Work required:
Transcribe the listing from its top line through the line with "-- stated objective: alternative". Keep it exact, both ends included, and add nothing.

※

-- pv_equiv track=rewrite | github.com/gridvisi/Python_workspace | Zero 2 Hero Class/Math/Math_basic/7 kyu Math engine.py | math_engine
-- ===== SOURCE A (Python) =====
-- def math_engine(arr):
--     a= 1
--     b = 0
--     if arr is None:
--         return 0
--     for i in range(len(arr)):
--         if arr[i] >= 0:
--             a *= arr[i]
--         else:
--             b += arr[i]
--     return a+b
-- ===== SOURCE B (Python) =====
-- def math_engine(arr):
--     if arr is None:
--         return 0
--     s = sorted(arr)
--     # in the sorted array all negatives form a prefix; find its end
--     k = 0
--     while k < len(s) and s[k] < 0:
--         k += 1
--     neg_sum = sum(s[:k])
--     p = 1
--     for x in s[k:]:
--         p *= x
--     return neg_sum + p
-- ===== Notes on version B (the rewrite author's own statement) =====
-- stated objective: alternative
-- what changed: Sorts the array first so the negatives form a contiguous prefix, locates the partition point with a scan, then sums the prefix slice and multiplies the suffix slice, instead of A's single index loop with two branching accumulators.
import Mathlib
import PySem

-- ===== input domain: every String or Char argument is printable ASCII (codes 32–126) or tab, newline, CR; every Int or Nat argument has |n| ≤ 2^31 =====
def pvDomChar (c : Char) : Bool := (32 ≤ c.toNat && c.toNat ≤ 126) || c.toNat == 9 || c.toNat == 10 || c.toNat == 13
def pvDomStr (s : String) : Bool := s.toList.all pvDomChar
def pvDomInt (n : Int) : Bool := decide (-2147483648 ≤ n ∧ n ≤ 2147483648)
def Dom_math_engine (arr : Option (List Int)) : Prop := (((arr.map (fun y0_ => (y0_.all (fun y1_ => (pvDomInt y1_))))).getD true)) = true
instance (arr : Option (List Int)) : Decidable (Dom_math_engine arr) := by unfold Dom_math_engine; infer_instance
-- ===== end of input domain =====

-- B sorts first so negatives form a prefix, then sums that prefix slice and multiplies the suffix slice
-- (alternative decomposition, not claimed faster).

-- ===== PORT A =====
def math_engine (arr : Option (List Int)) : Int :=
  match arr with
  | none => 0
  | some l =>
    let st := (PySem.List.pyRange 0 l.length 1).foldl
      (fun (ab : Int × Int) i =>
        if PySem.List.pyGetD l i 0 ≥ 0 then (ab.1 * PySem.List.pyGetD l i 0, ab.2)
        else (ab.1, ab.2 + PySem.List.pyGetD l i 0)) (1, 0)
    st.1 + st.2

-- ===== PORT B =====
-- the while loop 'k = 0; while k < len(s) and s[k] < 0: k += 1' as structural recursion over s
def pvNegPrefixLen (s : List Int) : Nat :=
  match s with
  | [] => 0
  | x :: t => if x < 0 then pvNegPrefixLen t + 1 else 0

def math_engine_alt (arr : Option (List Int)) : Int :=
  match arr with
  | none => 0
  | some l =>
    let s := PySem.List.sorted l (fun x => x) false
    let k := pvNegPrefixLen s
    let negSum := (PySem.List.slice s none (some (k : Int))).sum
    let p := (PySem.List.slice s (some (k : Int)) none).foldl (fun p x => p * x) 1
    negSum + p

-- ===== PRECONDITION & SPEC =====
def Spec_math_engine (arr : Option (List Int)) (out : Int) : Prop := out = math_engine_alt arr
instance (arr : Option (List Int)) (out : Int) : Decidable (Spec_math_engine arr out) := by unfold Spec_math_engine; infer_instance

-- ===== CLAIM (what is proved, stated in full; the proofs are below) =====
def Claim_equal_math_engine : Prop := ∀ (arr : Option (List Int)), Dom_math_engine arr → Spec_math_engine arr (math_engine arr)

-- ===== LEMMAS AND PROOFS =====
-- A's fold computes (product of nonnegatives, sum of negatives)
lemma pv_fold_eq (l : List Int) : ∀ (a b : Int),
    (l.foldl (fun (ab : Int × Int) x =>
        if x ≥ 0 then (ab.1 * x, ab.2) else (ab.1, ab.2 + x)) (a, b))
      = (a * (l.filter (fun x => decide (x ≥ 0))).prod,
         b + (l.filter (fun x => decide (x < 0))).sum) := by
  induction l with
  | nil => intro a b; simp
  | cons x xs ih =>
    intro a b
    by_cases hx : x ≥ 0
    · have hx' : ¬ x < 0 := by omega
      simp [List.foldl, hx, hx', ih]
      ring
    · have hx' : x < 0 := by omega
      simp [List.foldl, hx, hx', ih]
      ring

-- on a sorted list, the negative prefix is exactly the negatives, the rest the nonnegatives
lemma pv_take_negPrefix (s : List Int) (hs : s.Pairwise (· ≤ ·)) :
    s.take (pvNegPrefixLen s) = s.filter (fun x => decide (x < 0)) ∧
    s.drop (pvNegPrefixLen s) = s.filter (fun x => decide (x ≥ 0)) := by
  induction s with
  | nil => simp [pvNegPrefixLen]
  | cons x t ih =>
    rcases List.pairwise_cons.mp hs with ⟨hx, ht⟩
    rcases ih ht with ⟨ih1, ih2⟩
    by_cases h : x < 0
    · have h' : ¬ x ≥ 0 := by omega
      simp [pvNegPrefixLen, h, h', ih1, ih2]
    · have h' : x ≥ 0 := by omega
      have hall : ∀ y ∈ t, ¬ (y < 0) := fun y hy => by have := hx y hy; omega
      have hneg : t.filter (fun x => decide (x < 0)) = [] :=
        List.filter_eq_nil_iff.mpr (by intro y hy; simpa using hall y hy)
      have hpos : t.filter (fun x => decide (x ≥ 0)) = t :=
        List.filter_eq_self.mpr (by intro y hy; have := hx y hy; simp; omega)
      simp [pvNegPrefixLen, h, h', hneg, hpos]

-- ===== VERDICT (by name: the statement is the Claim_ definition above) =====
theorem math_engine_spec : Claim_equal_math_engine := by
  intro arr _
  unfold Spec_math_engine math_engine math_engine_alt
  cases arr with
  | none => rfl
  | some l =>
    simp only []
    rw [PySem.List.foldl_pyRange_zero_pyGetD' l 0
      (fun (ab : Int × Int) x => if x ≥ 0 then (ab.1 * x, ab.2) else (ab.1, ab.2 + x)) (1, 0)]
    rw [pv_fold_eq l 1 0]
    set s := PySem.List.sorted l (fun x => x) false with hsdef
    have hperm : s.Perm l := PySem.List.sorted_perm l (fun x => x) false
    have hpw : s.Pairwise (· ≤ ·) := by
      simpa using PySem.List.sorted_pairwise l (fun x => x)
    rcases pv_take_negPrefix s hpw with ⟨h1, h2⟩
    have hk : (pvNegPrefixLen s : Int) = ((pvNegPrefixLen s : Nat) : Int) := rfl
    rw [PySem.List.slice_to_natCast, PySem.List.slice_from_natCast, h1, h2]
    have hpermf1 : (s.filter (fun x => decide (x < 0))).Perm (l.filter (fun x => decide (x < 0))) :=
      hperm.filter _
    have hpermf2 : (s.filter (fun x => decide (x ≥ 0))).Perm (l.filter (fun x => decide (x ≥ 0))) :=
      hperm.filter _
    rw [← List.prod_eq_foldl, hpermf1.sum_eq, hpermf2.prod_eq]
    ring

※

Response to the task:
-- pv_equiv track=rewrite | github.com/gridvisi/Python_workspace | Zero 2 Hero Class/Math/Math_basic/7 kyu Math engine.py | math_engine
-- ===== SOURCE A (Python) =====
-- def math_engine(arr):
--     a= 1
--     b = 0
--     if arr is None:
--         return 0
--     for i in range(len(arr)):
--         if arr[i] >= 0:
--             a *= arr[i]
--         else:
--             b += arr[i]
--     return a+b
-- ===== SOURCE B (Python) =====
-- def math_engine(arr):
--     if arr is None:
--         return 0
--     s = sorted(arr)
--     # in the sorted array all negatives form a prefix; find its end
--     k = 0
--     while k < len(s) and s[k] < 0:
--         k += 1
--     neg_sum = sum(s[:k])
--     p = 1
--     for x in s[k:]:
--         p *= x
--     return neg_sum + p
-- ===== Notes on version B (the rewrite author's own statement) =====
-- stated objective: alternative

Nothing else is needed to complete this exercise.